This assignment serves as a comprehensive demonstration of in PySpark and Apache Airflow.
Part 1: PySpark In the first section, the assignment kicked off with the setting up of a Docker container based on the Bitnami Spark Docker image. A particularly large dataset, “departuredelays.csv,” containing 1,391,580 rows, was chosen for analysis to simulate real-world complexity. The container was initialized successfully, and the data file was imported. A variety of PySpark functionalities were employed, including initiating a PySpark session, loading the large CSV data into a dataframe, and running SQL queries for data analysis. Two specific SQL queries were executed: one to identify the first 15 flights from Philadelphia to Dallas Fort Worth with a delay exceeding 150 minutes, and another to pinpoint the first 10 flights with a distance less than 200 miles and another set of flights with a distance greater than 600 miles.

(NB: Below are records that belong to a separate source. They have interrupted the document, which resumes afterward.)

-- pv_equiv track=rewrite | github.com/Rhaoul/spiraton | scripts/gen_model_card.py | _first_nonempty_paragraph
-- ===== SOURCE A (Python) =====
-- def _first_nonempty_paragraph(md: str, max_chars: int = 280) -> str:
--     """
--     Grab a short excerpt from the first meaningful paragraph (non-empty, not a heading).
--     Keeps it short so MODEL_CARD stays readable.
--     """
--     lines = [ln.rstrip() for ln in md.splitlines()]
--     buf: list[str] = []
--     for ln in lines:
--         s = ln.strip()
--         if not s:
--             if buf:
--                 break
--             continue
--         # skip headings / horizontal rules
--         if s.startswith("#") or s in ("---", "___", "***"):
--             continue
--         buf.append(s)
--         # stop early if already long
--         if sum(len(x) for x in buf) > max_chars:
--             break
--     excerpt = " ".join(buf).strip()
--     if len(excerpt) > max_chars:
--         excerpt = excerpt[: max_chars - 1].rstrip() + "…"
--     return excerpt if excerpt else "_(No excerpt found)_"
-- ===== SOURCE B (Python) =====
-- from itertools import dropwhile, takewhile
--
--
-- def _is_skippable(s: str) -> bool:
--     return s.startswith("#") or s in ("---", "___", "***")
--
--
-- def _first_nonempty_paragraph(md: str, max_chars: int = 280) -> str:
--     """Filter out headings/rules first, then take the first run of non-blank lines."""
--     kept = [s for s in (ln.strip() for ln in md.splitlines()) if not _is_skippable(s)]
--     block = takewhile(bool, dropwhile(lambda s: not s, kept))
--     excerpt = " ".join(block).strip()
--     if len(excerpt) > max_chars:
--         excerpt = excerpt[: max_chars - 1].rstrip() + "…"
--     return excerpt if excerpt else "_(No excerpt found)_"
-- ===== Notes on version B (the rewrite author's own statement) =====
-- stated objective: simpler
-- what changed: Replaces A's stateful accumulate-with-early-break loop by a declarative pipeline: filter heading/rule lines out first, then take the first blank-delimited run of non-blank lines (dropwhile/takewhile) and truncate the joined text once at the end.
-- outside the precondition, e.g. on _first_nonempty_paragraph('ab\ncd', 0): A returns 'a…', B returns 'ab c…'; on _first_nonempty_paragraph('ab\ncd', -1): A returns '…', B returns 'ab…'
import Mathlib
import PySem

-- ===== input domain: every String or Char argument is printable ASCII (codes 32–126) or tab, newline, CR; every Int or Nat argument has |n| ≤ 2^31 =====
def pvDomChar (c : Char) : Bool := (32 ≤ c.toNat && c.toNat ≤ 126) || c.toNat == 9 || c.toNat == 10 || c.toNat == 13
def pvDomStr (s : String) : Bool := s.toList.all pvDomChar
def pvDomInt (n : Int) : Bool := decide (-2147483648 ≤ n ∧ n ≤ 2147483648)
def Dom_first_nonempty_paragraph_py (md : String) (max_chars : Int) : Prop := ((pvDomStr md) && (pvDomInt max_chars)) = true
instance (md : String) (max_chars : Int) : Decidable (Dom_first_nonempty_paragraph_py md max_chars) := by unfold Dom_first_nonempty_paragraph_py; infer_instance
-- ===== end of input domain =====

-- B replaces A's stateful accumulate-with-early-break loop by a filter → dropWhile → takeWhile
-- pipeline with one final truncation (objective: simpler); equal on Pre_ (1 ≤ max_chars).


-- ===== PORT A =====
-- A's 'for ln in lines' loop: state is buf; a blank line breaks iff buf is nonempty,
-- heading / rule lines are skipped, otherwise the stripped line is appended and the
-- loop stops early once the accumulated length exceeds max_chars.
def pvLoopA (mc : Int) : List String → List String → List String
  | [], buf => buf
  | ln :: rest, buf =>
    let s := PySem.Str.strip ln
    if s = "" then (if buf ≠ [] then buf else pvLoopA mc rest buf)
    else if PySem.Str.startswith s "#" || s == "---" || s == "___" || s == "***" then
      pvLoopA mc rest buf
    else
      let buf' := buf ++ [s]
      if (buf'.map PySem.Str.len).sum > mc then buf' else pvLoopA mc rest buf'

def first_nonempty_paragraph_py (md : String) (max_chars : Int) : String :=
  let lines := (PySem.Str.splitlines md).map PySem.Str.rstrip
  let buf := pvLoopA max_chars lines []
  let excerpt := PySem.Str.strip (PySem.Str.join " " buf)
  let excerpt :=
    if PySem.Str.len excerpt > max_chars then
      PySem.Str.rstrip (PySem.Str.slice excerpt none (some (max_chars - 1))) ++ "…"
    else excerpt
  if excerpt ≠ "" then excerpt else "_(No excerpt found)_"

-- ===== PORT B =====
def pvSkippable (s : String) : Bool :=
  PySem.Str.startswith s "#" || s == "---" || s == "___" || s == "***"

def first_nonempty_paragraph_py_alt (md : String) (max_chars : Int) : String :=
  let kept := ((PySem.Str.splitlines md).map PySem.Str.strip).filter (fun s => !pvSkippable s)
  let block := (kept.dropWhile (fun s => s == "")).takeWhile (fun s => !(s == ""))
  let excerpt := PySem.Str.strip (PySem.Str.join " " block)
  let excerpt :=
    if PySem.Str.len excerpt > max_chars then
      PySem.Str.rstrip (PySem.Str.slice excerpt none (some (max_chars - 1))) ++ "…"
    else excerpt
  if excerpt ≠ "" then excerpt else "_(No excerpt found)_"

-- ===== PRECONDITION & SPEC =====
-- Pre_ excludes max_chars ≤ 0 (A still returns there): the truncation slice
-- excerpt[:max_chars - 1] then counts from the END of the string, so the returned value
-- depends on how much of the paragraph each implementation happened to gather before
-- truncating — an accidental corner value that no caller would specify.
def Pre_first_nonempty_paragraph_py (_md : String) (max_chars : Int) : Prop := 1 ≤ max_chars
instance (md : String) (max_chars : Int) : Decidable (Pre_first_nonempty_paragraph_py md max_chars) := by unfold Pre_first_nonempty_paragraph_py; infer_instance

def pvWitness_first_nonempty_paragraph_py : String × Int := ("# Title\n\nHello world.", 280)

def Spec_first_nonempty_paragraph_py (md : String) (max_chars : Int) (out : String) : Prop := out = first_nonempty_paragraph_py_alt md max_chars
instance (md : String) (max_chars : Int) (out : String) : Decidable (Spec_first_nonempty_paragraph_py md max_chars out) := by unfold Spec_first_nonempty_paragraph_py; infer_instance

-- ===== CLAIM (what is proved, stated in full; the proofs are below) =====
def Claim_equal_first_nonempty_paragraph_py : Prop := ∀ (md : String) (max_chars : Int), Dom_first_nonempty_paragraph_py md max_chars → Pre_first_nonempty_paragraph_py md max_chars → Spec_first_nonempty_paragraph_py md max_chars (first_nonempty_paragraph_py md max_chars)

-- ===== LEMMAS AND PROOFS =====

-- A's loop restated on the pre-stripped line list
def pvCore (mc : Int) : List String → List String → List String
  | [], buf => buf
  | s :: rest, buf =>
    if s = "" then (if buf ≠ [] then buf else pvCore mc rest buf)
    else if pvSkippable s then pvCore mc rest buf
    else
      let buf' := buf ++ [s]
      if (buf'.map PySem.Str.len).sum > mc then buf' else pvCore mc rest buf'

-- the greedy prefix that A's early break keeps
def pvCut (mc : Int) (acc : Int) : List String → List String
  | [] => []
  | x :: xs => if acc + PySem.Str.len x > mc then [x] else x :: pvCut mc (acc + PySem.Str.len x) xs

-- the first run of non-blank lines after removing heading/rule lines (what B selects)
def pvBlock (S : List String) : List String :=
  ((S.filter (fun s => !pvSkippable s)).dropWhile (fun s => s == "")).takeWhile (fun s => !(s == ""))

-- the shared tail of both ports: join, truncate, fallback
def pvFinalize (mc : Int) (b : List String) : String :=
  let excerpt := PySem.Str.strip (PySem.Str.join " " b)
  let excerpt :=
    if PySem.Str.len excerpt > mc then
      PySem.Str.rstrip (PySem.Str.slice excerpt none (some (mc - 1))) ++ "…"
    else excerpt
  if excerpt ≠ "" then excerpt else "_(No excerpt found)_"

-- ---- generic whitespace-stripping facts ----

lemma rstrip_eq (l : List Char) : PySem.Chars.rstrip l = List.rdropWhile PySem.Chars.isspace l := rfl
lemma lstrip_eq (l : List Char) : PySem.Chars.lstrip l = List.dropWhile PySem.Chars.isspace l := rfl

lemma rdropWhile_cons_of_exists {α : Type} (p : α → Bool) (a : α) (t : List α)
    (h : ∃ x ∈ t, ¬ p x) : List.rdropWhile p (a :: t) = a :: List.rdropWhile p t := by
  have hne : (List.dropWhile p t.reverse).isEmpty = false := by
    obtain ⟨x, hx, hpx⟩ := h
    rw [List.isEmpty_eq_false_iff, Ne, List.dropWhile_eq_nil_iff]
    intro hc
    exact hpx (hc x (List.mem_reverse.mpr hx))
  simp only [List.rdropWhile, List.reverse_cons, List.dropWhile_append, hne, Bool.false_eq_true,
    if_false, List.reverse_append]
  simp

lemma rdropWhile_head_cons {α : Type} (p : α → Bool) (a : α) (t : List α) (hpa : ¬ p a) :
    ∃ w, List.rdropWhile p (a :: t) = a :: w := by
  have hne : List.rdropWhile p (a :: t) ≠ [] := by
    intro hc
    exact hpa (List.rdropWhile_eq_nil_iff.mp hc a (by simp))
  obtain ⟨u, hu⟩ := List.rdropWhile_prefix p (l := a :: t)
  cases hrd : List.rdropWhile p (a :: t) with
  | nil => exact absurd hrd hne
  | cons b w =>
    rw [hrd] at hu
    simp only [List.cons_append, List.cons.injEq] at hu
    exact ⟨w, by rw [hu.1]⟩

lemma dropWhile_rdropWhile_comm (p : Char → Bool) (l : List Char) :
    List.dropWhile p (List.rdropWhile p l) = List.rdropWhile p (List.dropWhile p l) := by
  induction l with
  | nil => rfl
  | cons a t ih =>
    by_cases hpa : p a
    · by_cases hall : ∀ x ∈ t, p x
      · have h1 : List.rdropWhile p (a :: t) = [] := by
          rw [List.rdropWhile_eq_nil_iff]
          intro x hx
          rcases List.mem_cons.mp hx with rfl | hx
          · exact hpa
          · exact hall x hx
        have h2 : List.dropWhile p (a :: t) = [] := by
          rw [List.dropWhile_eq_nil_iff]
          intro x hx
          rcases List.mem_cons.mp hx with rfl | hx
          · exact hpa
          · exact hall x hx
        simp [h1, h2]
      · rw [rdropWhile_cons_of_exists p a t (by simpa using hall),
          List.dropWhile_cons_of_pos hpa, List.dropWhile_cons_of_pos hpa, ih]
    · obtain ⟨w, hw⟩ := rdropWhile_head_cons p a t hpa
      rw [List.dropWhile_cons_of_neg hpa, hw, List.dropWhile_cons_of_neg hpa, ← hw]
-- pv_equiv track=rewrite | github.com/zouweidong91/nlpcol | nlpcol/utils/snippets.py | text_segmentate
-- ===== SOURCE A (Python) =====
-- def text_segmentate(text, maxlen, seps='\n', strips=None):
--     """将文本按照标点符号划分为若干个短句
--     """
--     text = text.strip().strip(strips)
--     if seps and len(text) > maxlen:
--         pieces = text.split(seps[0])
--         text, texts = '', []
--         for i, p in enumerate(pieces):
--             if text and p and len(text) + len(p) > maxlen - 1:
--                 texts.extend(text_segmentate(text, maxlen, seps[1:], strips))
--                 text = ''
--             if i + 1 == len(pieces):
--                 text = text + p
--             else:
--                 text = text + p + seps[0]
--         if text:
--             texts.extend(text_segmentate(text, maxlen, seps[1:], strips))
--         return texts
--     else:
--         return [text]
-- ===== SOURCE B (Python) =====
-- def text_segmentate(text, maxlen, seps='\n', strips=None):
--     """将文本按照标点符号划分为若干个短句 — level-synchronous worklist instead of recursion"""
--     def norm(t):
--         return t.strip().strip(strips)
--
--     def blocks(t, sep):
--         out, cur = [], ''
--         pieces = t.split(sep)
--         for i, p in enumerate(pieces):
--             if cur and p and len(cur) + len(p) > maxlen - 1:
--                 out.append(cur)
--                 cur = ''
--             cur += p if i + 1 == len(pieces) else p + sep
--         if cur:
--             out.append(cur)
--         return out
--
--     items = [(False, text)]
--     for sep in seps:
--         nxt = []
--         for done, t in items:
--             if done:
--                 nxt.append((True, t))
--             else:
--                 u = norm(t)
--                 if len(u) <= maxlen:
--                     nxt.append((True, u))
--                 else:
--                     nxt.extend((False, b) for b in blocks(u, sep))
--         items = nxt
--     return [t if done else norm(t) for done, t in items]
-- ===== Notes on version B (the rewrite author's own statement) =====
-- stated objective: alternative
-- what changed: Replaces A's recursion over separator levels with a level-synchronous worklist: one pass per separator over a list of done/pending chunks, splitting each oversize pending chunk with the current separator, then a final strip-and-emit pass.
import Mathlib
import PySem

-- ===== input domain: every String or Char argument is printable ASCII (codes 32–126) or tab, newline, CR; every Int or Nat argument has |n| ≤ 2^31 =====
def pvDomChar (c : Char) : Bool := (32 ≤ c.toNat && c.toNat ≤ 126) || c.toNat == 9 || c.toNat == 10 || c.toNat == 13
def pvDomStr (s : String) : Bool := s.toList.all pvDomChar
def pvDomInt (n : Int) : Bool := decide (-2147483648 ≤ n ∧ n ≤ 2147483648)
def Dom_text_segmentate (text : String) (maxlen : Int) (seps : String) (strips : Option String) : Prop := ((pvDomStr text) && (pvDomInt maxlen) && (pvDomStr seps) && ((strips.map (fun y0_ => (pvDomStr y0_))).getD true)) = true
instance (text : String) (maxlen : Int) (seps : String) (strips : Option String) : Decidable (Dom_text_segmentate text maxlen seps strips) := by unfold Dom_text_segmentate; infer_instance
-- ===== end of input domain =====

-- B replaces A's recursion over separator levels by a level-synchronous worklist loop
-- (one pass per separator over a list of done/pending chunks); same return value, different decomposition.

-- t.strip().strip(strips)  (shared primitive composition; strips=None strips whitespace)
def pyStrip2 (t : List Char) (strips : Option (List Char)) : List Char :=
  match strips with
  | none => PySem.Chars.strip (PySem.Chars.strip t)
  | some cs => PySem.Chars.stripChars (PySem.Chars.strip t) cs

-- ===== PORT A =====
-- body of A's 'for i, p in enumerate(pieces)' loop; state = (text, texts);
-- 'rec' is the recursive call at the next separator level, n = len(pieces)
def segAStep (rec : List Char → List (List Char)) (maxlen : Int) (s0 : Char) (n : Int)
    (st : List Char × List (List Char)) (ip : Int × List Char) : List Char × List (List Char) :=
  let st :=
    if st.1 ≠ [] ∧ ip.2 ≠ [] ∧ (st.1.length : Int) + ip.2.length > maxlen - 1
    then ([], st.2 ++ rec st.1) else st
  if ip.1 + 1 = n then (st.1 ++ ip.2, st.2) else (st.1 ++ ip.2 ++ [s0], st.2)

-- A, transliterated on List Char (recursion on the separator list, as in the Python)
def segA (text : List Char) (maxlen : Int) (seps : List Char) (strips : Option (List Char)) : List (List Char) :=
  let t := pyStrip2 text strips
  match seps with
  | s0 :: rest =>
    if (t.length : Int) > maxlen then
      let pieces := PySem.Chars.splitOn t [s0]
      let st := (PySem.List.enumerate pieces).foldl
        (segAStep (fun u => segA u maxlen rest strips) maxlen s0 (pieces.length : Int)) ([], [])
      if st.1 ≠ [] then st.2 ++ segA st.1 maxlen rest strips else st.2
    else [t]
  | [] => [t]

def text_segmentate (text : String) (maxlen : Int) (seps : String) (strips : Option String) : List String :=
  (segA text.toList maxlen seps.toList (strips.map String.toList)).map String.ofList

-- ===== PORT B =====
-- body of Source B's 'blocks' loop; state = (out, cur), n = len(pieces)
def bStep (maxlen : Int) (sep : Char) (n : Int)
    (st : List (List Char) × List Char) (ip : Int × List Char) : List (List Char) × List Char :=
  let st :=
    if st.2 ≠ [] ∧ ip.2 ≠ [] ∧ (st.2.length : Int) + ip.2.length > maxlen - 1
    then (st.1 ++ [st.2], []) else st
  if ip.1 + 1 = n then (st.1, st.2 ++ ip.2) else (st.1, st.2 ++ ip.2 ++ [sep])

-- Source B's 'blocks(t, sep)': the greedy merge at one level, no recursion
def blocksB (maxlen : Int) (sep : Char) (t : List Char) : List (List Char) :=
  let pieces := PySem.Chars.splitOn t [sep]
  let st := (PySem.List.enumerate pieces).foldl (bStep maxlen sep (pieces.length : Int)) ([], [])
  if st.2 ≠ [] then st.1 ++ [st.2] else st.1

-- body of Source B's inner 'for done, t in items' loop: what one item contributes to nxt
def stepB (maxlen : Int) (strips : Option (List Char)) (sep : Char) (it : Bool × List Char) :
    List (Bool × List Char) :=
  if it.1 then [it]
  else
    let u := pyStrip2 it.2 strips
    if (u.length : Int) ≤ maxlen then [(true, u)]
    else (blocksB maxlen sep u).map (fun b => (false, b))

-- Source B's main worklist loop + final comprehension
def segB (text : List Char) (maxlen : Int) (seps : List Char) (strips : Option (List Char)) :
    List (List Char) :=
  let items := seps.foldl
    (fun items sep => items.foldl (fun nxt it => nxt ++ stepB maxlen strips sep it) [])
    [(false, text)]
  items.map (fun it => if it.1 then it.2 else pyStrip2 it.2 strips)

def text_segmentate_alt (text : String) (maxlen : Int) (seps : String) (strips : Option String) : List String :=
  (segB text.toList maxlen seps.toList (strips.map String.toList)).map String.ofList

-- ===== PRECONDITION & SPEC =====
def Spec_text_segmentate (text : String) (maxlen : Int) (seps : String) (strips : Option String) (out : List String) : Prop := out = text_segmentate_alt text maxlen seps strips
instance (text : String) (maxlen : Int) (seps : String) (strips : Option String) (out : List String) : Decidable (Spec_text_segmentate text maxlen seps strips out) := by unfold Spec_text_segmentate; infer_instance

-- ===== CLAIM (what is proved, stated in full; the proofs are below) =====
def Claim_equal_text_segmentate : Prop := ∀ (text : String) (maxlen : Int) (seps : String) (strips : Option String), Dom_text_segmentate text maxlen seps strips → Spec_text_segmentate text maxlen seps strips (text_segmentate text maxlen seps strips)

-- ===== LEMMAS AND PROOFS =====

-- what one item of B's worklist eventually contributes, in A's terms
def resA (maxlen : Int) (seps : List Char) (strips : Option (List Char)) (it : Bool × List Char) :
    List (List Char) :=
  if it.1 then [it.2] else segA it.2 maxlen seps strips

-- A's merge loop, started at (c, o.flatMap rec), is B's merge loop at (o, c) with rec flat-mapped in
theorem loop_rel (rec : List Char → List (List Char)) (maxlen : Int) (s0 : Char) (n : Int)
    (l : List (Int × List Char)) : ∀ (c : List Char) (o : List (List Char)),
    l.foldl (segAStep rec maxlen s0 n) (c, o.flatMap rec)
      = ((l.foldl (bStep maxlen s0 n) (o, c)).2, (l.foldl (bStep maxlen s0 n) (o, c)).1.flatMap rec) := by
  induction l with
  | nil => intro c o; rfl
  | cons ip l ih =>
    intro c o
    simp only [List.foldl_cons, segAStep, bStep]
    split_ifs <;> dsimp only <;>
      (try rw [show List.flatMap rec o ++ rec c = List.flatMap rec (o ++ [c]) by simp]) <;>
      exact ih _ _

-- A's level (split + interleaved recursion) = B's blocks, flat-mapped through rec
theorem seg_blocks (rec : List Char → List (List Char)) (maxlen : Int) (s0 : Char) (t : List Char) :
    (if ((PySem.List.enumerate (PySem.Chars.splitOn t [s0])).foldl
          (segAStep rec maxlen s0 ((PySem.Chars.splitOn t [s0]).length : Int)) ([], [])).1 ≠ []
     then ((PySem.List.enumerate (PySem.Chars.splitOn t [s0])).foldl
          (segAStep rec maxlen s0 ((PySem.Chars.splitOn t [s0]).length : Int)) ([], [])).2
        ++ rec ((PySem.List.enumerate (PySem.Chars.splitOn t [s0])).foldl
          (segAStep rec maxlen s0 ((PySem.Chars.splitOn t [s0]).length : Int)) ([], [])).1
     else ((PySem.List.enumerate (PySem.Chars.splitOn t [s0])).foldl
          (segAStep rec maxlen s0 ((PySem.Chars.splitOn t [s0]).length : Int)) ([], [])).2)
      = (blocksB maxlen s0 t).flatMap rec := by
  have h := loop_rel rec maxlen s0 ((PySem.Chars.splitOn t [s0]).length : Int)
    (PySem.List.enumerate (PySem.Chars.splitOn t [s0])) [] []
  simp only [List.flatMap_nil] at h
  simp only [blocksB, h]
  split_ifs with hc <;> simp [List.flatMap_append]

-- one pending item through one separator level
theorem step_res (maxlen : Int) (strips : Option (List Char)) (s0 : Char) (rest : List Char)
    (t : List Char) :
    segA t maxlen (s0 :: rest) strips
      = (stepB maxlen strips s0 (false, t)).flatMap (resA maxlen rest strips) := by
  by_cases h : ((pyStrip2 t strips).length : Int) > maxlen
  · have hn : ¬ ((pyStrip2 t strips).length : Int) ≤ maxlen := by omega
    simp only [segA, stepB, if_pos h, Bool.false_eq_true, if_false, if_neg hn]
    rw [seg_blocks (fun u => segA u maxlen rest strips) maxlen s0 (pyStrip2 t strips)]
    simp [resA, List.flatMap_map]
  · have hn : ((pyStrip2 t strips).length : Int) ≤ maxlen := by omega
    simp only [segA, stepB, if_neg h, Bool.false_eq_true, if_false, if_pos hn]
    simp [resA]

-- the worklist invariant: running B's remaining levels then finalizing
-- equals flat-mapping A's remaining recursion over the worklist
theorem levels_rel (maxlen : Int) (strips : Option (List Char)) (seps : List Char) :
    ∀ (items : List (Bool × List Char)),
    ((seps.foldl
        (fun items sep => items.foldl (fun nxt it => nxt ++ stepB maxlen strips sep it) [])
        items).map (fun it => if it.1 then it.2 else pyStrip2 it.2 strips))
      = items.flatMap (resA maxlen seps strips) := by
  induction seps with
  | nil =>
    intro items
    simp only [List.foldl_nil]
    induction items with
    | nil => rfl
    | cons it l ih =>
      simp only [List.map_cons, List.flatMap_cons, ih]
      rcases it with ⟨d, t⟩
      cases d <;> simp [resA, segA]
  | cons s0 rest ih =>
    intro items
    simp only [List.foldl_cons]
    rw [PySem.List.foldl_append_eq_flatMap (stepB maxlen strips s0) items []]
    simp only [List.nil_append]
    rw [ih (items.flatMap (stepB maxlen strips s0)), List.flatMap_assoc]
    apply List.flatMap_congr
    intro it _
    rcases it with ⟨d, t⟩
    cases d
    · exact (step_res maxlen strips s0 rest t).symm
    · simp [stepB, resA]

theorem segB_eq_segA (text : List Char) (maxlen : Int) (seps : List Char)
    (strips : Option (List Char)) : segB text maxlen seps strips = segA text maxlen seps strips := by
  simp only [segB]
  rw [levels_rel maxlen strips seps [(false, text)]]
  simp [resA]

-- ===== VERDICT (by name: the statement is the Claim_ definition above) =====
theorem text_segmentate_spec : Claim_equal_text_segmentate := by
  intro text maxlen seps strips _
  show _ = _
  simp only [text_segmentate, text_segmentate_alt, segB_eq_segA]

Part 2: Airflow The latter part transitioned the focus to Apache Airflow, an automation tool used for defining tasks and dependencies in programmable workflows. The environment was initialized using Docker containers, where a Directed Acyclic Graph (DAG) was created. This DAG contained a Python function designed to square a number and was structured to execute this function as a task in the Airflow workflow. Environment configurations were set up to ensure the smooth execution of the DAG.